Largest magnetic storm of the season to strike this weekend

On Thursday July 12, 2012 the sun let loose with a huge solar flare and coronal mass ejection. The X1.4 class solar flare emerged from a sunspot in active region 1520 at 12:11Pm EDT. 

The flare unleashed a staggering amount of energy roughly equivalent to a billion hydrogen bombs. That energy is now headed toward the Earth at a blistering 850 miles per second.

Solar scientists are expecting a moderately severe magnetic storm when the CME strikes the Earth’s magnetic field this weekend.  Alex Young of NASA’s Goddard Space Flight Center stated, “This could produce auroras as far south as northern California and Alabama [and] into central UK and Europe or southern New Zealand.”

As previously discussed on this blog, geomagnetic storms can disrupt electrical and communication systems that are vital to the operation of data centers and other mission critical facilities.

Solar scientists warn that this magnetic storm could lead to intermittent satellite/radio navigation problems, surface charging on satellites and power grid fluctuations.

“Epic” Geomagnetic Storm Slams Earth. Vital Electrical and Communication Infrastructure Could Be Damaged.

The NASA Space Weather Laboratory reported that a massive Coronal Mass Ejection (CME) struck the Earth’s magnetic field at approximately 2PM EST on October 24th, 2011.  The CME (solar storm) caused a geomagnetic storm that lit up the sky with dramatic Northern Lights (aurora borealis).  Observers have reported vivid auroras as far south as Alabama and Georgia.

Scientists measure the intensity of solar storms using the kP index.  Anything above a 5 on the kP index and auroras and other terrestrial effects are expected.  The Oct 24th storm registered a very strong 7 at its peak.  A very strong solar event!

Why should the data center community care?  Two reasons:

  • Geomagnetic storms can affect the reliability of utility power.
  • Geomagnetic storms can affect the reliability of satellite and terrestrial communication systems

When a CME strikes the Earth’s magnetic field it compresses and distorts the field.  This compression can expose high altitude (22,233 miles) geostationary satellites to solar wind plasma and intense radiation.  This type of exposure can easily and quickly fry sensitive electronic equipment aboard satellites.  Satellites in high altitude geostationary orbits include communication satellites.  (Data, TV, Image and some telephone transmissions) The loss of one of these satellites could affect day to day operations in some data centers.  In addition, disaster recovery plans may be impacted by compromised communications.

Additionally, increased solar radiation causes the atmosphere to swell.  Low Earth orbit (LEO) satellites that are typically above the Earth’s atmosphere may be exposed to additional drag by the puffed up atmosphere.  It was drag and slowing caused by unexpected atmospheric drag that caused the early death of the 70’s era satellite known as SkyLab.  LEO satellites are typically used as observation platforms and are responsible Earth imaging.  However, in some cases emergency radio communications are handled by LEO satellites.

Technology systems on the Earth’s surface can also be adversely affected by geomagnetic storms. The distortion of the magnetic field that exposes satellites to the solar wind also causes the magnetic lines of flux that penetrate the Earth’s surface to shift around.  When a moving magnetic field crosses a really long conductor it will induce a current in that conductor.  These induced currents are called Geomagnetically Induced Current (GIC).  GICs can be induced in man-made technology infrastructure such as telephone lines, railways, pipelines and the national electrical grids.

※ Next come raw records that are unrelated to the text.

-- pv_equiv track=rewrite | github.com/lse-ds105/ds105a-2024-w06-summative-so-hl | code/my_functions.py | add_cities
-- ===== SOURCE A (Python) =====
-- def add_cities(data):
--     save_dict = {}
--     for rain in data.values():
--         for time, values in rain.items():
--             if time not in save_dict:
--                 save_dict[time] = values
--             else:
--                 save_dict[time] += values
--     return save_dict
-- ===== SOURCE B (Python) =====
-- def add_cities(data):
--     # Flatten, dedupe times in first-seen order, then sum values per time.
--     pairs = [tv for rain in data.values() for tv in rain.items()]
--     times = dict.fromkeys(t for t, _ in pairs)
--     return {t: sum(v for t2, v in pairs if t2 == t) for t in times}
-- ===== Notes on version B (the rewrite author's own statement) =====
-- stated objective: alternative
-- what changed: Replaces A's single running-total dict (insert-or-+= per item) with a dict-free pipeline: flatten all (time, value) pairs, dedupe the times in first-seen order, then compute each time's total by a filter-and-sum scan over the flat pair list.
import Mathlib
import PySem

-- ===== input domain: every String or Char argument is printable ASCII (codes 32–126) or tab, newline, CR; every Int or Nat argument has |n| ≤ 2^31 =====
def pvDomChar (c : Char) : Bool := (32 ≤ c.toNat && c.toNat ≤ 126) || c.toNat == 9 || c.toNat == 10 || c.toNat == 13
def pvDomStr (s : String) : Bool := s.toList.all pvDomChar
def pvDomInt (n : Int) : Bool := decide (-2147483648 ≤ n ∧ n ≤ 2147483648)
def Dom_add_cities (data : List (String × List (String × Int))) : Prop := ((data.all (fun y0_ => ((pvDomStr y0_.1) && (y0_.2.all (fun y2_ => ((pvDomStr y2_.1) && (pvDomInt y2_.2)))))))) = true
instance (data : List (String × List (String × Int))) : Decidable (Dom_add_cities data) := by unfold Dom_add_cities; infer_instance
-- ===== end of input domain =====

-- B replaces A's incremental running-total dict with flatten + ordered key dedup + per-key filter-and-sum (objective: alternative).

-- ===== PORT A =====
-- A: one dict of running totals; first occurrence of a time inserts, later ones do `+=`.
def add_cities (data : List (String × List (String × Int))) : List (String × Int) :=
  (data.foldl (fun save_dict rain =>
      rain.2.foldl (fun save_dict tv =>
          if save_dict.contains tv.1 = false then
            save_dict.insert tv.1 tv.2
          else
            -- save_dict[time] += values  ==  save_dict[time] = save_dict[time] + values
            save_dict.modify tv.1 0 (· + tv.2)) save_dict)
    (PySem.Dict.empty : PySem.Dict String Int)).items

-- ===== PORT B =====
-- B: flatten all (time, value) pairs, dedupe the times keeping first-seen order
-- (dict.fromkeys = PySem.List.dedup), then for each time sum the matching values.
def add_cities_alt (data : List (String × List (String × Int))) : List (String × Int) :=
  let pairs := data.flatMap (fun rain => rain.2)
  let times := PySem.List.dedup (pairs.map Prod.fst)
  times.map (fun t => (t, ((pairs.filter (fun p => p.1 == t)).map Prod.snd).sum))

-- ===== PRECONDITION & SPEC =====
def Spec_add_cities (data : List (String × List (String × Int))) (out : List (String × Int)) : Prop := out = add_cities_alt data
instance (data : List (String × List (String × Int))) (out : List (String × Int)) : Decidable (Spec_add_cities data out) := by unfold Spec_add_cities; infer_instance

-- ===== CLAIM (what is proved, stated in full; the proofs are below) =====
def Claim_equal_add_cities : Prop := ∀ (data : List (String × List (String × Int))), Dom_add_cities data → Spec_add_cities data (add_cities data)

-- ===== LEMMAS AND PROOFS =====

/-- A's insert-or-`+=` step is one unconditional `modify` (a missing key appends with default 0). -/
theorem pvStep_eq_modify (d : PySem.Dict String Int) (tv : String × Int) :
    (if d.contains tv.1 = false then d.insert tv.1 tv.2 else d.modify tv.1 0 (· + tv.2))
      = d.modify tv.1 0 (· + tv.2) := by
  by_cases h : d.contains tv.1
  · simp [h]
  · have hF : d.contains tv.1 = false := by simpa using h
    simp [hF, PySem.Dict.modify, PySem.Dict.getD_of_not_contains d 0 hF]

/-- Running-total value after the modify loop: old value plus the sum of matching pairs. -/
theorem pvGetD_fold_add (l : List (String × Int)) (d : PySem.Dict String Int) (c : String) :
    (l.foldl (fun d p => d.modify p.1 0 (· + p.2)) d).getD c 0
      = d.getD c 0 + ((l.filter (fun p => p.1 == c)).map Prod.snd).sum := by
  induction l generalizing d with
  | nil => simp
  | cons p rest ih =>
    simp only [List.foldl_cons, ih, List.filter_cons]
    by_cases h : p.1 = c
    · simp [h, PySem.Dict.getD_modify_self]
      ring
    · have hb : (p.1 == c) = false := by simpa using h
      simp [hb, PySem.Dict.getD_modify, Ne.symm h]

-- ===== VERDICT (by name: the statement is the Claim_ definition above) =====
theorem add_cities_spec : Claim_equal_add_cities := by
  intro data _
  unfold Spec_add_cities add_cities add_cities_alt
  -- the two nested loops are one loop over the flattened pair list, each step a modify
  have hflat :
      data.foldl (fun save_dict rain =>
          rain.2.foldl (fun save_dict tv =>
              if save_dict.contains tv.1 = false then save_dict.insert tv.1 tv.2
              else save_dict.modify tv.1 0 (· + tv.2)) save_dict)
        (PySem.Dict.empty : PySem.Dict String Int)
        = (data.flatMap (fun rain => rain.2)).foldl
            (fun d p => d.modify p.1 0 (· + p.2)) PySem.Dict.empty := by
    rw [List.flatMap, List.foldl_flatten, List.foldl_map]
    apply PySem.List.foldl_congr_mem
    intro d rain _
    apply PySem.List.foldl_congr_mem
    intro d' tv _
    exact pvStep_eq_modify d' tv
  rw [hflat]
  set pairs := data.flatMap (fun rain => rain.2) with hpairs
  have hnd : (pairs.foldl (fun d p => d.modify p.1 0 (· + p.2))
      (PySem.Dict.empty : PySem.Dict String Int)).keys.Nodup :=
    PySem.Dict.nodup_keys_foldl_modify_key pairs Prod.fst 0 _ _
      PySem.Dict.nodup_keys_empty
  rw [PySem.Dict.items_eq_map_keys _ hnd 0,
    PySem.Dict.keys_foldl_modify_key]
  simp only [PySem.Dict.keys_empty, PySem.Set.update_nil_left, PySem.List.dedup_eq_ofList]
  apply List.map_congr_left
  intro t _
  rw [pvGetD_fold_add]
  simp
lemma pvC_succ (s : List Int) (d : Int) (n : Nat) (x : Int) :
    pvC s d (n + 1) x = if x ∈ s then pvC s d n (x - d) + 1 else 0 := rfl

lemma pvC_nonneg (s : List Int) (d : Int) : ∀ (n : Nat) (x : Int), 0 ≤ pvC s d n x := by
  intro n
  induction n with
  | zero => intro x; simp [pvC]
  | succ n ih =>
    intro x
    rw [pvC_succ]
    split
    · have := ih (x - d); omega
    · omega

lemma pvC_succ_cases (s : List Int) (d : Int) :
    ∀ (n : Nat) (x : Int), pvC s d (n + 1) x = pvC s d n x ∨ pvC s d (n + 1) x = n + 1 := by
  intro n
  induction n with
  | zero =>
    intro x
    rw [pvC_succ]
    split <;> simp [pvC]
  | succ n ih =>
    intro x
    rw [pvC_succ s d (n + 1) x, pvC_succ s d n x]
    by_cases hx : x ∈ s
    · rw [if_pos hx, if_pos hx]
      rcases ih (x - d) with h | h
      · left; omega
      · right; omega
    · left; rw [if_neg hx, if_neg hx]

lemma pvC_le_filter (s : List Int) (d : Int) (hd : 0 < d) :
    ∀ (n : Nat) (x : Int), pvC s d n x ≤ ((s.toFinset.filter (fun z => z ≤ x)).card : Int) := by
  intro n
  induction n with
  | zero => intro x; simp [pvC]
  | succ n ih =>
    intro x
    rw [pvC_succ]
    split
    · rename_i hx
      have h1 := ih (x - d)
      have hsub : s.toFinset.filter (fun z => z ≤ x - d) ⊆ s.toFinset.filter (fun z => z ≤ x) := by
        intro z hz
        simp only [Finset.mem_filter] at *
        exact ⟨hz.1, by omega⟩
      have hxmem : x ∈ s.toFinset.filter (fun z => z ≤ x) := by
        simp [Finset.mem_filter, List.mem_toFinset, hx]
      have hxnot : x ∉ s.toFinset.filter (fun z => z ≤ x - d) := by
        simp only [Finset.mem_filter]
        intro h; omega
      have hlt : (s.toFinset.filter (fun z => z ≤ x - d)).card <
          (s.toFinset.filter (fun z => z ≤ x)).card :=
        Finset.card_lt_card (Finset.ssubset_iff_of_subset hsub |>.mpr ⟨x, hxmem, hxnot⟩)
      have := Int.ofNat_le.mpr (Nat.succ_le_of_lt hlt)
      push_cast at this ⊢
      omega
    · positivity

The national electrical grids are usually already carrying as much current as they can safely handle.  When a geomagnetic storm adds GIC on top of that current, grid components like transformers and breakers suffer accelerated component breakdown and can experience catastrophic failure.

The destructive potential of a large scale GIC event was demonstrated in 1859 and is known as The Carrington Event.  In the Carrington Event, a massive solar storm struck the Earth’s magnetic field.  Auroras were seen as far south as Havana, Cuba.  The only significantly long conductors at the time were the copper lines that had recently been strung up for a new technology known as “the telegraph”.  When the solar storm struck, telegraph stations around the country burst into flame.  For days after the event, telegraph operators were able to disconnect the batteries from their systems and operate off of “celestial power”.  Experts warn that a Carrington scale event today could result in widespread power failures that last for weeks or months.  Damage estimates for such an event are measured in trillions of dollars and tens of thousands of lives.

A detailed report of the economic impact of a Carrington type event was prepared by the National Academies Press for NASA in 2010.  That study is available here.

Data centers and operators of other mission critical infrastructure should be aware that the sun is entering a phase of increased activity.  Activity is expected to increase until it peaks with the solar maximum in 2013. As a result, solar storms such as the October 24, 2011 event will be more common.  Let’s all hope that none of these events are as intense as the Carrington Event.